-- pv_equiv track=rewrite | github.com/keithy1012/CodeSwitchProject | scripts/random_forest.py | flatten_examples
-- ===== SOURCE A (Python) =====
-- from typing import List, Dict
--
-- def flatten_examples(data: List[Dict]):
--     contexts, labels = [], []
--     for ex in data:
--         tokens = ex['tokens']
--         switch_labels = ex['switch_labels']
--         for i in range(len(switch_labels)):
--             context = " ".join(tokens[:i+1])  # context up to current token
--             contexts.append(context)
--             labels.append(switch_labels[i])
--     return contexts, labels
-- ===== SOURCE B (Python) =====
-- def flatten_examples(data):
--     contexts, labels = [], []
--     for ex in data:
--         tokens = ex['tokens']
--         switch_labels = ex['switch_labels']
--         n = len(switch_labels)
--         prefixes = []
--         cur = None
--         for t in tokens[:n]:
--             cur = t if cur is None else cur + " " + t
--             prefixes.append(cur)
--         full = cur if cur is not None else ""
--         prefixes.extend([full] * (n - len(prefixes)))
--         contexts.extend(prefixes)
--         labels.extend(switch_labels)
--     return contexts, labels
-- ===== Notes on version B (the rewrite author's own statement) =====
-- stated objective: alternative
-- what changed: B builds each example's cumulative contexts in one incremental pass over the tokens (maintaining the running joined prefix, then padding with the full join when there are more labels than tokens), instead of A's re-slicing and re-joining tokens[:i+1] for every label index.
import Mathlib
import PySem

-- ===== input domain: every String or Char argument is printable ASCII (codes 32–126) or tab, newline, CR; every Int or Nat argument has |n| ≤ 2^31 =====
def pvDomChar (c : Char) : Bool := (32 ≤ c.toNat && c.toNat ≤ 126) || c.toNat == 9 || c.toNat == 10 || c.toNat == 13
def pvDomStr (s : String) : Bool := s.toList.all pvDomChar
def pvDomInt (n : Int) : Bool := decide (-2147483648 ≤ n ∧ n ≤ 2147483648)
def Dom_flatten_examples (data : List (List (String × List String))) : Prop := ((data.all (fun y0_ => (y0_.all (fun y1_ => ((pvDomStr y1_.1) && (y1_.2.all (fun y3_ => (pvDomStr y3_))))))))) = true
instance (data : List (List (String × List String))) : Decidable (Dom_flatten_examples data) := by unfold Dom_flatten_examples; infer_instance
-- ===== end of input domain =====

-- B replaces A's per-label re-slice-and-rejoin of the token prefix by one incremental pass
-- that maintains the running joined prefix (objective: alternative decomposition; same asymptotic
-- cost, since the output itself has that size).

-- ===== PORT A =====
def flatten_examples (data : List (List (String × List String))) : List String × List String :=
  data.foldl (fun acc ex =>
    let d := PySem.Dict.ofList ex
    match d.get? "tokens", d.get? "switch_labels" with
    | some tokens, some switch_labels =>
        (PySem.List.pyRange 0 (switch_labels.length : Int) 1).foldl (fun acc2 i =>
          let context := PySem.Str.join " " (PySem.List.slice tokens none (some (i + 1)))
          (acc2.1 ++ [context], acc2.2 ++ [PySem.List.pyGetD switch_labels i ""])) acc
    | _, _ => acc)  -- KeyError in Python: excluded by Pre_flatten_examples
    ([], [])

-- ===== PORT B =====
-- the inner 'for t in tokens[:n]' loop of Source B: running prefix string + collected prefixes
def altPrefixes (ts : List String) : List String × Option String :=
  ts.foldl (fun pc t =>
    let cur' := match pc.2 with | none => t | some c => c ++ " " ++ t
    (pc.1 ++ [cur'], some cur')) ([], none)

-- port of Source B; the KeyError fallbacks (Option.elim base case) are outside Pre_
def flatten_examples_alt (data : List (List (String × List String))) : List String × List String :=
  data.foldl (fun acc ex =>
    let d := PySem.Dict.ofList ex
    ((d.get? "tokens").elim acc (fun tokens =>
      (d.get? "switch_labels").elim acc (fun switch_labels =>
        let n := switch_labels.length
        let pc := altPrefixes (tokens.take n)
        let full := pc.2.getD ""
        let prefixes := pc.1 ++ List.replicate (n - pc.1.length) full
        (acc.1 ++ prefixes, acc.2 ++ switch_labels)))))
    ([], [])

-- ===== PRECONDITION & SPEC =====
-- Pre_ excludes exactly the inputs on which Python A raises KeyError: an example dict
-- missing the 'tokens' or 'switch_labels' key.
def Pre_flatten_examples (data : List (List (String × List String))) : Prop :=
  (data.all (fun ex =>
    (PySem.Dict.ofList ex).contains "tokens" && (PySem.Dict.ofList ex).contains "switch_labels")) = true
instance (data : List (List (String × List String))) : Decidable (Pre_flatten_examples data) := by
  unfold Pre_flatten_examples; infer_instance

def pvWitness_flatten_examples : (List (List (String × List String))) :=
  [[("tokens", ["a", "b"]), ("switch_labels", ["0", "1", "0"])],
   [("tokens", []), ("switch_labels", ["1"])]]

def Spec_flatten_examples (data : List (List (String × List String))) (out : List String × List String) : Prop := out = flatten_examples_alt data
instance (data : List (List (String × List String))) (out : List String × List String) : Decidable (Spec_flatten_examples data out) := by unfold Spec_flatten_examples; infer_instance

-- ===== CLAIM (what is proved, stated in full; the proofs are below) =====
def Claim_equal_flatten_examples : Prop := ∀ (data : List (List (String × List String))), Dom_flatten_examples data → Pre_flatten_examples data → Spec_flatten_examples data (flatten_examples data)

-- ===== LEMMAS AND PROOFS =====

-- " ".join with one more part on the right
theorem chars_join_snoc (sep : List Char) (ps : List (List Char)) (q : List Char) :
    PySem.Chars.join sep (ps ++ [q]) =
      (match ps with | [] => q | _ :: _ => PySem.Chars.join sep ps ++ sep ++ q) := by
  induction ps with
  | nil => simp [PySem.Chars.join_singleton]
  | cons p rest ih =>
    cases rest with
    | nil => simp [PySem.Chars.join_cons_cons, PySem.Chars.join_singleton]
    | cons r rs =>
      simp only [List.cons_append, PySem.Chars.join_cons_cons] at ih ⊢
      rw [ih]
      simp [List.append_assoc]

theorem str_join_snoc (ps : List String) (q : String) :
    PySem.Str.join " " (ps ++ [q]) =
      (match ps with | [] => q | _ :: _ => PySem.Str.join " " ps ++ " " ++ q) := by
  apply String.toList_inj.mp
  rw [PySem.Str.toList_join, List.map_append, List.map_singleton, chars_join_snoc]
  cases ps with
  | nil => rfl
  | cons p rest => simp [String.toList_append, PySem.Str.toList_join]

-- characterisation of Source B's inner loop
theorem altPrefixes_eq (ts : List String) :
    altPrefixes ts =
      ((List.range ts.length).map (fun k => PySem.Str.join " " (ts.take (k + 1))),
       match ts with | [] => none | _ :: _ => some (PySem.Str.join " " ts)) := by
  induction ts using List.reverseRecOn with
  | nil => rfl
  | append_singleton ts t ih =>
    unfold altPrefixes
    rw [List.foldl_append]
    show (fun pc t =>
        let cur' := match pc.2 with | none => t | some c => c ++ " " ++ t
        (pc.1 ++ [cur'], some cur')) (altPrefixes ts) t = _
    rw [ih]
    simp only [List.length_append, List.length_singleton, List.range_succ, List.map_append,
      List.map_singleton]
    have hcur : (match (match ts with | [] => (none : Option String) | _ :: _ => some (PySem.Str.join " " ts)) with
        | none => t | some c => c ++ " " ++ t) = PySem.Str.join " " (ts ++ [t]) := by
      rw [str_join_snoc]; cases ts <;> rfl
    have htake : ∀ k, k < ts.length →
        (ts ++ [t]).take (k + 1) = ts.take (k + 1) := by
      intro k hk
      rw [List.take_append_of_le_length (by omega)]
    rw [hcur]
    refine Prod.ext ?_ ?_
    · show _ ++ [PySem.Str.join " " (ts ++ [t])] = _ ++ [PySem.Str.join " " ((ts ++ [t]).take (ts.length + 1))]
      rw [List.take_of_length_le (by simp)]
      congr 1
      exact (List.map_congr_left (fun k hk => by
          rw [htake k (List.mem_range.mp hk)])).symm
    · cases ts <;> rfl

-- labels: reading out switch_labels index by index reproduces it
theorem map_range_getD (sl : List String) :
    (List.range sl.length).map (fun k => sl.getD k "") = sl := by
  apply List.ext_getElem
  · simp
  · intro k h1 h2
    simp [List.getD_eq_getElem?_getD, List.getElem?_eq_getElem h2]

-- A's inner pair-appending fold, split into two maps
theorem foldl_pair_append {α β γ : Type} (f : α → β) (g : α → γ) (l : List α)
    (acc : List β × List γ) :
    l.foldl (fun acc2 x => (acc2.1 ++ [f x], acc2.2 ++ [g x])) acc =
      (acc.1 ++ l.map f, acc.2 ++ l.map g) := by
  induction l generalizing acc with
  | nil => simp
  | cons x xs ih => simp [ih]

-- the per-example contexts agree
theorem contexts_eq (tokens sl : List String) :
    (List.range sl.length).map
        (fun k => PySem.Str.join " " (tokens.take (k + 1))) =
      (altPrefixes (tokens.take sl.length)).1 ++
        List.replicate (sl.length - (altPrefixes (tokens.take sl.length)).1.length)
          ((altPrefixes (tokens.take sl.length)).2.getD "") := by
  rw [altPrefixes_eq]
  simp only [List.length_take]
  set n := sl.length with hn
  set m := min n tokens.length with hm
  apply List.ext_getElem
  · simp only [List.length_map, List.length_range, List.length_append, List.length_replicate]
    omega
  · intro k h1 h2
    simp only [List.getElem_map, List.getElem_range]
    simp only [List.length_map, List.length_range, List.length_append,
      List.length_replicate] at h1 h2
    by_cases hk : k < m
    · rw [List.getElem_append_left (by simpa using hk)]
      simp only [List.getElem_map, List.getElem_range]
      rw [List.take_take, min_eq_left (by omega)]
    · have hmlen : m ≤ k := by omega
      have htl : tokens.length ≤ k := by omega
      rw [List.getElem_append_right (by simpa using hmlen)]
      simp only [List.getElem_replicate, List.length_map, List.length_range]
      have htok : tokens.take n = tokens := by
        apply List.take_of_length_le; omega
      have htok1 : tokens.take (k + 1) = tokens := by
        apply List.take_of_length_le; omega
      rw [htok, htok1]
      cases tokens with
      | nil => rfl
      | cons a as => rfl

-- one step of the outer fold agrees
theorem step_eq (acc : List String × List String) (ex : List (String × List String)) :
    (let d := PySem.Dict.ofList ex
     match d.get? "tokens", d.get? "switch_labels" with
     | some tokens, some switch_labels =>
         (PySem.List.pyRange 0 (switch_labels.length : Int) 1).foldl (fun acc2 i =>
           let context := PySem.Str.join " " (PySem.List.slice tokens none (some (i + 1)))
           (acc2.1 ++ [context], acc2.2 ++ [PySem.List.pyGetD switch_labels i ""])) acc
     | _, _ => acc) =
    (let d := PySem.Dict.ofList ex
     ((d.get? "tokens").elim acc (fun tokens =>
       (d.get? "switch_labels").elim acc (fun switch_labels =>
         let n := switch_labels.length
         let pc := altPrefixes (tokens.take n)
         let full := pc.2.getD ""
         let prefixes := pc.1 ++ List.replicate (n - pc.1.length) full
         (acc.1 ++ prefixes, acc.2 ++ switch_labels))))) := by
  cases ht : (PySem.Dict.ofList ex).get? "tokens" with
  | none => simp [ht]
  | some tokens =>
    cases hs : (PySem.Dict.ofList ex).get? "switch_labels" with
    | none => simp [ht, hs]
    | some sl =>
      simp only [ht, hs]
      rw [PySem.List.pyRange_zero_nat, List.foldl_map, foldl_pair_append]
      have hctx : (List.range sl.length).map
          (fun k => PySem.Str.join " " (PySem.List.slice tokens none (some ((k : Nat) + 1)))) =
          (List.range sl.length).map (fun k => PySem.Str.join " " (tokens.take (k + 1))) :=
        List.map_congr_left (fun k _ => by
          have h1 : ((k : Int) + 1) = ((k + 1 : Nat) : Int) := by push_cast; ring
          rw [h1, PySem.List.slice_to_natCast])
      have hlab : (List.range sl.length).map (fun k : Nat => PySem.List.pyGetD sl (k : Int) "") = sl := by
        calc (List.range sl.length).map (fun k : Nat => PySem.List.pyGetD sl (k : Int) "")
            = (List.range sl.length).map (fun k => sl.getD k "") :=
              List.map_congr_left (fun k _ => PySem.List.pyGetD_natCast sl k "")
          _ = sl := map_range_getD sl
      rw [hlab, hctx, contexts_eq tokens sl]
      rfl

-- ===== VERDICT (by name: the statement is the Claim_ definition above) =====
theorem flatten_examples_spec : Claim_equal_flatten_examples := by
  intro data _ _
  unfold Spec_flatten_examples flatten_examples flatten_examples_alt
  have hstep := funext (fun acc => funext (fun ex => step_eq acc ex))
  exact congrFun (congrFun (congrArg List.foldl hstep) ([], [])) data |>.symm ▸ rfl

◇ ◇ ◇ ◇ ◇ ◇ ◇

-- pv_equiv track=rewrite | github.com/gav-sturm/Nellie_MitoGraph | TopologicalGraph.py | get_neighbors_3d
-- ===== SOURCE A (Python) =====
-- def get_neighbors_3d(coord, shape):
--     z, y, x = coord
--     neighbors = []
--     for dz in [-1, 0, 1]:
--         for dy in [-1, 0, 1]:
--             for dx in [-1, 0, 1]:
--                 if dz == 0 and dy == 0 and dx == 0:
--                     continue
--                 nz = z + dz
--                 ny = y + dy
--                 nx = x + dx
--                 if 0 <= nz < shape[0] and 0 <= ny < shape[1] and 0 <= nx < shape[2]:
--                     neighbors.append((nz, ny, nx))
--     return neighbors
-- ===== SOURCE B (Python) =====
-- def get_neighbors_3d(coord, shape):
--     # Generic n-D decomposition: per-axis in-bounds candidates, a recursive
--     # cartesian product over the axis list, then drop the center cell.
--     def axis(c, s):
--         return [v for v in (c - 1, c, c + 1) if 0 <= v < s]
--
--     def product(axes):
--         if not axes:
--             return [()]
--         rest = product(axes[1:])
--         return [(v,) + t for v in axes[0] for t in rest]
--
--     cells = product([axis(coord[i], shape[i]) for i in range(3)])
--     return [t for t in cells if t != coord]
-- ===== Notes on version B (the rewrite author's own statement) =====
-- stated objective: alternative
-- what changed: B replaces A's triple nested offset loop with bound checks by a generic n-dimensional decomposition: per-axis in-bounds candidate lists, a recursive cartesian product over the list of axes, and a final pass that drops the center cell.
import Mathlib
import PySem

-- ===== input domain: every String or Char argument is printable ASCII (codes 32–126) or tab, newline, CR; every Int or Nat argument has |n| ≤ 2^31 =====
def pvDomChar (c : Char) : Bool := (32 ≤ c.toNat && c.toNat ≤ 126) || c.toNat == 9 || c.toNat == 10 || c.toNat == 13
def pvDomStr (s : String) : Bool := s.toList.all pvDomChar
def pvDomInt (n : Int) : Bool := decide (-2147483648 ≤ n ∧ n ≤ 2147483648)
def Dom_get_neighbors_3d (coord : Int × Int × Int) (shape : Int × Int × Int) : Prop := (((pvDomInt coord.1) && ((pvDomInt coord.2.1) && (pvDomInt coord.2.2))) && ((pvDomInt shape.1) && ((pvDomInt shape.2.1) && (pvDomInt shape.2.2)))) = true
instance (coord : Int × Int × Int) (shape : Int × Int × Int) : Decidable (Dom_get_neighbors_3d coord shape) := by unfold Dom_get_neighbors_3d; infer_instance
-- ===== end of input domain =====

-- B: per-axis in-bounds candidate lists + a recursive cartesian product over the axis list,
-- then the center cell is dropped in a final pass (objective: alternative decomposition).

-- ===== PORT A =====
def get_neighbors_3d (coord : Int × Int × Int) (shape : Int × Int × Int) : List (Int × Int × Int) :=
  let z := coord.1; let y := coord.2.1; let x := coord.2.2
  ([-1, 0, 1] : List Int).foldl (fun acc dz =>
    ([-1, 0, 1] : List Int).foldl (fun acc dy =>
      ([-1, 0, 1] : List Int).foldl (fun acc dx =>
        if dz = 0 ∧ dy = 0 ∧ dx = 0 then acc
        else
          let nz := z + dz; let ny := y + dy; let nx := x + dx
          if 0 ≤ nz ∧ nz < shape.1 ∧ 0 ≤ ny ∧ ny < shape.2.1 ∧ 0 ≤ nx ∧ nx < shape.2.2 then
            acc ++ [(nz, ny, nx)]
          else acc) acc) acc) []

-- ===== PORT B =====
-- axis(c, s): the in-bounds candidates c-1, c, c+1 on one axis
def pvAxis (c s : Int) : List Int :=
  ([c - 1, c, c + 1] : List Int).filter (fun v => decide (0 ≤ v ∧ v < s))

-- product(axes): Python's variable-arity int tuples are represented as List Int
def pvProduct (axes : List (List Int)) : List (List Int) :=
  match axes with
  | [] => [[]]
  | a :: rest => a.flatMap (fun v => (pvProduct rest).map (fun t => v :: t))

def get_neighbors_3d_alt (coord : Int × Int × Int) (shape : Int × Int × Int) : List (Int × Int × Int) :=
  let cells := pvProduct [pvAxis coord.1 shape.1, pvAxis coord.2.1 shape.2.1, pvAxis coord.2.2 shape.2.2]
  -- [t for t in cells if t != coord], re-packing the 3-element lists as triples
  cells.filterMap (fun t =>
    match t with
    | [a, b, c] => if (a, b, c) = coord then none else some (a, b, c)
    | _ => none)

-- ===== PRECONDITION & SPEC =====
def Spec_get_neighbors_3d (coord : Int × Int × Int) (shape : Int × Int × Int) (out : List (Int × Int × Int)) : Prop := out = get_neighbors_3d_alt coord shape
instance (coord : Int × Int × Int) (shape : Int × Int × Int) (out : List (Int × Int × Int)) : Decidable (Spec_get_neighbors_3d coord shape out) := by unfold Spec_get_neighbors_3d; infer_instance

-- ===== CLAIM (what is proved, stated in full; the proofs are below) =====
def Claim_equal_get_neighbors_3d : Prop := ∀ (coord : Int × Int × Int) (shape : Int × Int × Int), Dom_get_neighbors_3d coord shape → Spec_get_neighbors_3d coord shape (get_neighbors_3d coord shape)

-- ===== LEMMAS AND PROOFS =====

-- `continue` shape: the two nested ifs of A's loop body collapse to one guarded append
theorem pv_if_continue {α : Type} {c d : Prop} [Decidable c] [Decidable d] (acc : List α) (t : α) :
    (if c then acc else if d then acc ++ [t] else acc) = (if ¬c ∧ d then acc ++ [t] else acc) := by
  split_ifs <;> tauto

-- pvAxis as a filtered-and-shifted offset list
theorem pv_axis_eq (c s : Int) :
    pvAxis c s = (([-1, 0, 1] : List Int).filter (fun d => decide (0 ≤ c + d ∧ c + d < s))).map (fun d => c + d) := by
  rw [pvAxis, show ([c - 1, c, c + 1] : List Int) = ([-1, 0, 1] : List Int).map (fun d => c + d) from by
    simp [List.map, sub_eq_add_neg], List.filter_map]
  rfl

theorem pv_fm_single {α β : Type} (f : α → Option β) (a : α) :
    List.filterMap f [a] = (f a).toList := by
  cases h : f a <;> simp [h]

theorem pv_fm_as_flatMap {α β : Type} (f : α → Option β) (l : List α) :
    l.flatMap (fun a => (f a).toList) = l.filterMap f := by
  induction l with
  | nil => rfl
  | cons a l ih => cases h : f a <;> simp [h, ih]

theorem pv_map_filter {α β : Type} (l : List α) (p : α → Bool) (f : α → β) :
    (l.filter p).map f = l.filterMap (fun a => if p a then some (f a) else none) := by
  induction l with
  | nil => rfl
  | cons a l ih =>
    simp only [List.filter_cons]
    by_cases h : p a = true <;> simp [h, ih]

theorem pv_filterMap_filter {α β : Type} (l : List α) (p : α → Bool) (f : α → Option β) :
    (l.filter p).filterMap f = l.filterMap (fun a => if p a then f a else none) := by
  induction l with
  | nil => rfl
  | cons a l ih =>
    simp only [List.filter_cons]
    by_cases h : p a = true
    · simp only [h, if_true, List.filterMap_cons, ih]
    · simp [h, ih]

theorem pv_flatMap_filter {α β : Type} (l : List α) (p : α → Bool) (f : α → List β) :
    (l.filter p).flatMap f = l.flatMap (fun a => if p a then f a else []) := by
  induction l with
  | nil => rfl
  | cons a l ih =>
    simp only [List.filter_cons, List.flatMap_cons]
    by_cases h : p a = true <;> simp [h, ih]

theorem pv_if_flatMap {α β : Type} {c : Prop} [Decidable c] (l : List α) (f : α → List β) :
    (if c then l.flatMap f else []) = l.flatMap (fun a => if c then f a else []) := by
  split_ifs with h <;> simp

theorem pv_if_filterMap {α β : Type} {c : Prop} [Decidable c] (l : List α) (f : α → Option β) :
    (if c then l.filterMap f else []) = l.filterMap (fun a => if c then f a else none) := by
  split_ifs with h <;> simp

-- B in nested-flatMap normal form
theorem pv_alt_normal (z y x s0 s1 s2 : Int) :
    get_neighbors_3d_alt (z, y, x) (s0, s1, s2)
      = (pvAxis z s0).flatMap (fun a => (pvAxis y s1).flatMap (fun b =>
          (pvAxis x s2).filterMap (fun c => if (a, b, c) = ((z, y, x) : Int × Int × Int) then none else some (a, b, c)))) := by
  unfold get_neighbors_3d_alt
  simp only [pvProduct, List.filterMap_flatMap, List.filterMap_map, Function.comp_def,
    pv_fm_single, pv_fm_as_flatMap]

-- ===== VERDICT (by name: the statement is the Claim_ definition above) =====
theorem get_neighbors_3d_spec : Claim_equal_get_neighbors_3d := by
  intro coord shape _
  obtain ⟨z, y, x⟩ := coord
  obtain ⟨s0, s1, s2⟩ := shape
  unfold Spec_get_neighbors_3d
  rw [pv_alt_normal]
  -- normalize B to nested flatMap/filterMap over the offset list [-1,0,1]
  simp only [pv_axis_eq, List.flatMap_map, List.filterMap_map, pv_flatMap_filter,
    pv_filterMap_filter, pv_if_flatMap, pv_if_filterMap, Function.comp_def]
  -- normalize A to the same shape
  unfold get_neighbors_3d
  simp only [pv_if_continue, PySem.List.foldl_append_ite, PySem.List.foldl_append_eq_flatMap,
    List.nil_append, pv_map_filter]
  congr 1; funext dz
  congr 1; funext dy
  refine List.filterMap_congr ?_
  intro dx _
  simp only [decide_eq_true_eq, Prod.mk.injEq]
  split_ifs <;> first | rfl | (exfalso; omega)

◇ ◇ ◇ ◇ ◇ ◇ ◇

Work order: Could you return exactly the stretch of the data above that starts at the line with "-- characterisation of Source B's inner loop" and ends at the line with "have hcur : (match", both lines included?

Problem solution:
-- characterisation of Source B's inner loop
theorem altPrefixes_eq (ts : List String) :
    altPrefixes ts =
      ((List.range ts.length).map (fun k => PySem.Str.join " " (ts.take (k + 1))),
       match ts with | [] => none | _ :: _ => some (PySem.Str.join " " ts)) := by
  induction ts using List.reverseRecOn with
  | nil => rfl
  | append_singleton ts t ih =>
    unfold altPrefixes
    rw [List.foldl_append]
    show (fun pc t =>
        let cur' := match pc.2 with | none => t | some c => c ++ " " ++ t
        (pc.1 ++ [cur'], some cur')) (altPrefixes ts) t = _
    rw [ih]
    simp only [List.length_append, List.length_singleton, List.range_succ, List.map_append,
      List.map_singleton]
    have hcur : (match (match ts with | [] => (none : Option String) | _ :: _ => some (PySem.Str.join " " ts)) with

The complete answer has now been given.